All advanced industrial nations must boost immigration levels to counter the social and economic impact of aging population caused by longer life spans and sliding fertility rates. In every such economy, including ours, a growing number of senior citizens must be supported by a shrinking proportion of active workers. Government policies to increase birth rates are doomed to failure given the fact that educated women want and need to work, and now have more choices which they will not allow to be taken from them. The genie is not going back in the bottle. The coming retirement of the post-World War II "baby boomer" generation is not an American but an international phenomenon. Attempts to increase the retirement age and control the cost of health-care benefits for the elderly cannot be approaches without a companion recognition that programs to put in place higher levels of immigration must be enacted. Immigration and demography neither know nor respect national boundaries.

What are we going to give up to get the internationalist immigration policy that our citizens must have if the social assumptions on which our whole culture is based shall not be totally destroyed? Raising or lowering the H-1B quota, which has sucked all of the intellectual oxygen out of the debate until now, is not the answer or even part of the answer. To assume that the demand for H-1B workers will continue to soar endlessly into our future is as uncertain as the conviction that tax cuts are justified because anticipated budget surpluses must appear since the business cycle has been repealed. There clearly needs to be a trigger that links the number of H-1B entrants to occupational unemployment in targeted regions that is periodically updated. Yet we are still skirting the real solution which is the clear and pressing need for a dramatic expansion of the employment-based immigrant quotas. There can be no immigration reform on the cheap.

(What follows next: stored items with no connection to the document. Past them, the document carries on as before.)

-- pv_equiv track=rewrite | github.com/ImJiyun/Algorithm | 프로그래머스/2/169199. 리코쳇 로봇/리코쳇 로봇.py | solution
-- ===== SOURCE A (Python) =====
-- from collections import deque
--
-- def solution(board):
--     R = len(board)
--     C = len(board[0])
--     dir = [(-1, 0), (0, -1), (1, 0), (0, 1)]
--
--     visited = [[False] * C for _ in range(R)]
--     strR, strC = 0, 0
--     endR, endC = 0, 0
--
--     for r in range(R):
--         for c in range(C):
--             if board[r][c] == 'R':
--                 strR, strC = r, c
--             if board[r][c] == 'G':
--                 endR, endC = r, c
--
--     q = deque([(strR, strC, 0)])
--     visited[strR][strC] = True
--
--     while q:
--         r, c, mov = q.popleft()
--
--         if r == endR and c == endC:
--             return mov
--
--         for dr, dc in dir:
--             i = 1
--             tr, tc = r, c
--             while True:
--                 tr = r + dr * i
--                 tc = c + dc * i
--                 if tr < 0 or tr >= R or tc < 0 or tc >= C or board[tr][tc] == 'D':
--                     tr, tc = r + dr * (i-1), c + dc * (i-1)
--                     break
--                 i += 1
--             nr, nc = tr, tc
--             if not visited[nr][nc]:
--                 visited[nr][nc] = True
--                 q.append((nr, nc, mov + 1))
--
--     return -1
-- ===== SOURCE B (Python) =====
-- from collections import deque
--
-- def _sweep_fwd(blocked):
--     # res[j] = landing index when sliding toward index 0 from j (nearest blocker below +1)
--     res = []
--     stop = 0
--     for j in range(len(blocked)):
--         res.append(stop)
--         if blocked[j]:
--             stop = j + 1
--     return res
--
-- def _sweep_bwd(blocked):
--     # res[j] = landing index when sliding toward index n-1 from j
--     n = len(blocked)
--     res = []
--     stop = n - 1
--     for j in range(n - 1, -1, -1):
--         res.append(stop)
--         if blocked[j]:
--             stop = j - 1
--     return res[::-1]
--
-- def solution(board):
--     R = len(board)
--     C = len(board[0])
--
--     strR, strC = 0, 0
--     endR, endC = 0, 0
--     for r in range(R):
--         for c in range(C):
--             if board[r][c] == 'R':
--                 strR, strC = r, c
--             if board[r][c] == 'G':
--                 endR, endC = r, c
--
--     # precomputed landing cell per direction for every cell
--     cols = [[board[r][c] == 'D' for r in range(R)] for c in range(C)]
--     rows = [[board[r][c] == 'D' for c in range(C)] for r in range(R)]
--     upT = [_sweep_fwd(col) for col in cols]      # upT[c][r]
--     downT = [_sweep_bwd(col) for col in cols]    # downT[c][r]
--     leftT = [_sweep_fwd(row) for row in rows]    # leftT[r][c]
--     rightT = [_sweep_bwd(row) for row in rows]   # rightT[r][c]
--
--     visited = [[False] * C for _ in range(R)]
--     q = deque([(strR, strC, 0)])
--     visited[strR][strC] = True
--
--     while q:
--         r, c, mov = q.popleft()
--         if r == endR and c == endC:
--             return mov
--         for nr, nc in ((upT[c][r], c), (r, leftT[r][c]), (downT[c][r], c), (r, rightT[r][c])):
--             if not visited[nr][nc]:
--                 visited[nr][nc] = True
--                 q.append((nr, nc, mov + 1))
--     return -1
-- ===== Notes on version B (the rewrite author's own statement) =====
-- stated objective: alternative
-- what changed: Instead of re-scanning the ray of up to R+C cells for every BFS transition, B precomputes the slide-landing cell of every cell for all four directions by directional sweeps and the BFS then transitions by table lookup.
import Mathlib
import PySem
-- pv_equiv track=rewrite | github.com/vahndi/probability | probability/discrete/prob_utils.py | valid_name_comparator
-- ===== SOURCE A (Python) =====
-- from typing import Any, Tuple, List
--
-- _match_codes: List[str] = ['eq', 'ne', 'lt', 'gt', 'le', 'ge', 'in', 'not_in']
--
-- def valid_name_comparator(name_comparator: str, var_names: List[str]) -> bool:
--     """
--     Return whether the given name is a valid conditioning filter name for any of
--     the variables in var_names.
--
--     :param name_comparator: Amalgamation of variable name and filtering
--                             comparator in the form '{name}__{comparator}'.
--     :param var_names: List of valid variables names to look for in
--                       `name_comparator`.
--     """
--     for var_name in var_names:
--         if name_comparator == var_name:
--             return True
--     for var_name in var_names:
--         for code in _match_codes:
--             if name_comparator == var_name + '__' + code:
--                 return True
--     return False
-- ===== SOURCE B (Python) =====
-- from typing import List
--
-- _match_codes: List[str] = ['eq', 'ne', 'lt', 'gt', 'le', 'ge', 'in', 'not_in']
--
-- def valid_name_comparator(name_comparator: str, var_names: List[str]) -> bool:
--     names = set(var_names)
--     if name_comparator in names:
--         return True
--     for code in _match_codes:
--         suffix = '__' + code
--         if name_comparator.endswith(suffix):
--             if name_comparator[:-len(suffix)] in names:
--                 return True
--     return False
-- ===== Notes on version B (the rewrite author's own statement) =====
-- stated objective: faster
-- what changed: Instead of generating every candidate string name+'__'+code for every var_name and comparing (A's nested loops over var_names x codes), B builds a set of var_names once and loops only over the 8 fixed codes, stripping a matching '__code' suffix and doing one set lookup.
import Mathlib
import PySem

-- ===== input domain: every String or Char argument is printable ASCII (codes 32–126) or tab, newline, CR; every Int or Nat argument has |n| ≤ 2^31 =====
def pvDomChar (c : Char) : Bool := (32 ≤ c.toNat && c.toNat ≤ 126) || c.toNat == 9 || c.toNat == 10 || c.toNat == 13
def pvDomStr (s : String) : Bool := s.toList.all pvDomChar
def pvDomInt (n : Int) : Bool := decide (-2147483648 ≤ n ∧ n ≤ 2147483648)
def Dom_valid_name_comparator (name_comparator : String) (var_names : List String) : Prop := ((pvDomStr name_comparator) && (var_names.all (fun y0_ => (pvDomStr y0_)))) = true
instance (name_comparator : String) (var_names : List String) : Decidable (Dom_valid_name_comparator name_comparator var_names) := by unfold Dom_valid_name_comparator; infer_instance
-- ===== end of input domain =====

-- B replaces A's nested loops over var_names × codes with one set of var_names
-- and a loop over the 8 fixed codes (strip '__code' suffix, one set lookup): faster.


-- ===== PORT A =====
-- module constant _match_codes
def pvMatchCodesA : List String := ["eq", "ne", "lt", "gt", "le", "ge", "in", "not_in"]

-- first loop (early-return True) = .any; second nested loop = nested .any
def valid_name_comparator (name_comparator : String) (var_names : List String) : Bool :=
  (var_names.any (fun var_name => name_comparator == var_name)) ||
  (var_names.any (fun var_name =>
    pvMatchCodesA.any (fun code => name_comparator == var_name ++ "__" ++ code)))

-- ===== PORT B =====
def pvMatchCodesB : List String := ["eq", "ne", "lt", "gt", "le", "ge", "in", "not_in"]

-- set built once; early membership return; then loop over codes, strip suffix, look up
def valid_name_comparator_alt (name_comparator : String) (var_names : List String) : Bool :=
  let names : PySem.Set String := PySem.Set.ofList var_names
  (PySem.Set.contains names name_comparator) ||
  (pvMatchCodesB.any (fun code =>
    let suffix := "__" ++ code
    PySem.Str.endswith name_comparator suffix &&
      PySem.Set.contains names
        (PySem.Str.slice name_comparator none (some (-(PySem.Str.len suffix))))))

-- ===== PRECONDITION & SPEC =====
def Spec_valid_name_comparator (name_comparator : String) (var_names : List String) (out : Bool) : Prop := out = valid_name_comparator_alt name_comparator var_names
instance (name_comparator : String) (var_names : List String) (out : Bool) : Decidable (Spec_valid_name_comparator name_comparator var_names out) := by unfold Spec_valid_name_comparator; infer_instance

-- ===== CLAIM (what is proved, stated in full; the proofs are below) =====
def Claim_equal_valid_name_comparator : Prop := ∀ (name_comparator : String) (var_names : List String), Dom_valid_name_comparator name_comparator var_names → Spec_valid_name_comparator name_comparator var_names (valid_name_comparator name_comparator var_names)

-- ===== LEMMAS AND PROOFS =====

-- For one fixed code: "nc equals some var_name + '__' + code" is exactly
-- "nc ends with '__' + code and stripping that suffix leaves a var_name".
lemma pv_code_iff (nc : String) (vns : List String) (c : String) :
    (∃ v ∈ vns, nc = v ++ ("__" ++ c)) ↔
      (PySem.Str.endswith nc ("__" ++ c) = true ∧
        PySem.Str.slice nc none (some (-(PySem.Str.len ("__" ++ c)))) ∈ vns) := by
  have hk : 0 < ("__" ++ c).toList.length := by
    simp [String.toList_append]
  have hslice : (PySem.Str.slice nc none (some (-(PySem.Str.len ("__" ++ c))))).toList
      = nc.toList.take (nc.toList.length - ("__" ++ c).toList.length) := by
    rw [PySem.Str.len_eq, PySem.Str.toList_slice, PySem.Chars.slice_eq_listSlice,
        PySem.List.slice_to_neg_natCast _ _ hk]
  constructor
  · rintro ⟨v, hv, rfl⟩
    have hl : (v ++ ("__" ++ c)).toList = v.toList ++ ("__" ++ c).toList :=
      String.toList_append
    refine ⟨?_, ?_⟩
    · rw [PySem.Str.endswith_eq, PySem.Chars.endswith_iff, hl]
      exact List.suffix_append _ _
    · have : (PySem.Str.slice (v ++ ("__" ++ c)) none
          (some (-(PySem.Str.len ("__" ++ c))))).toList = v.toList := by
        rw [hslice, hl]
        simp
      have := String.toList_inj.mp this
      rwa [this]
  · rintro ⟨hsuf, hmem⟩
    rw [PySem.Str.endswith_eq, PySem.Chars.endswith_iff] at hsuf
    obtain ⟨t, ht⟩ := hsuf
    refine ⟨_, hmem, ?_⟩
    apply String.toList_inj.mp
    rw [String.toList_append, hslice, ← ht]
    simp
-- ===== VERDICT (by name: the statement is the Claim_ definition above) =====
theorem valid_name_comparator_spec : Claim_equal_valid_name_comparator := by
  intro nc vns _
  unfold Spec_valid_name_comparator valid_name_comparator valid_name_comparator_alt
  rw [Bool.eq_iff_iff]
  simp only [Bool.or_eq_true, List.any_eq_true, beq_iff_eq, Bool.and_eq_true,
    PySem.Set.contains_iff, PySem.Set.mem_ofList, String.append_assoc]
  apply or_congr
  · exact ⟨fun ⟨v, hv, e⟩ => e ▸ hv, fun h => ⟨nc, h, rfl⟩⟩
  · constructor
    · rintro ⟨v, hv, c, hc, e⟩
      exact ⟨c, hc, (pv_code_iff nc vns c).mp ⟨v, hv, e⟩⟩
    · rintro ⟨c, hc, h⟩
      obtain ⟨v, hv, e⟩ := (pv_code_iff nc vns c).mpr h
      exact ⟨v, hv, c, hc, e⟩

In exchange for a tripling or quadrupling of these visa limits, the entire family-based fourth preference should be eliminated, while grandfathering any current beneficiaries, despite the understandable and anticipated outcry from those ethnic communities most directly affected. Ours is a culture based on the nuclear family and that is the social unit most in need of protection from the demographic time bomb whose ticking grows ever louder. We need to reduce the H-1B to a three year visa that cannot be renewed. The H-1B cap should be scrapped outright and consigned to the dust bin of history where it belongs.Create a Blanket H which could be applied for directly at US Consulates much as it is now possible to apply for the Blanket L visa. If necessary, reduce the number of refugees that the INS takes in while increasing our foreign aid program designed to increase living standards abroad.

Intentions can never be an effective substitute for a policy that works. Those who would rise up in angry protest against any attempt to repeal the family fourth preference must be asked whether its preservation is the best way to advance the concept of family unity, albeit on an extended basis. If it is not, and it is not, then it should and must go. Rather than keep alive a concept that separates families for many years at a time, is it not better to allow these same relatives to enter the US in a work-authorized capacity? Is this not achieving the same end much sooner in a way that benefits the nation and its economy? Instead of opposing an expansion of the employment-based quotas as something that does not concern them, or because of an anti-business bias, those who hold the family fourth preference sacred must look in the mirror and ask themselves who is really the friend of family unity?

Much of this is controversial and all will doubtless be subjected to spirited debate. Whether these suggestions can withstand such scrutiny or fail under the withering criticism is irrelevant. What is relevant is the fact that the next INS Commissioner cannot afford to delay in inviting all Americans to join the national conversation that we must, but do not now, have. Demography and Immigration the choice is ours.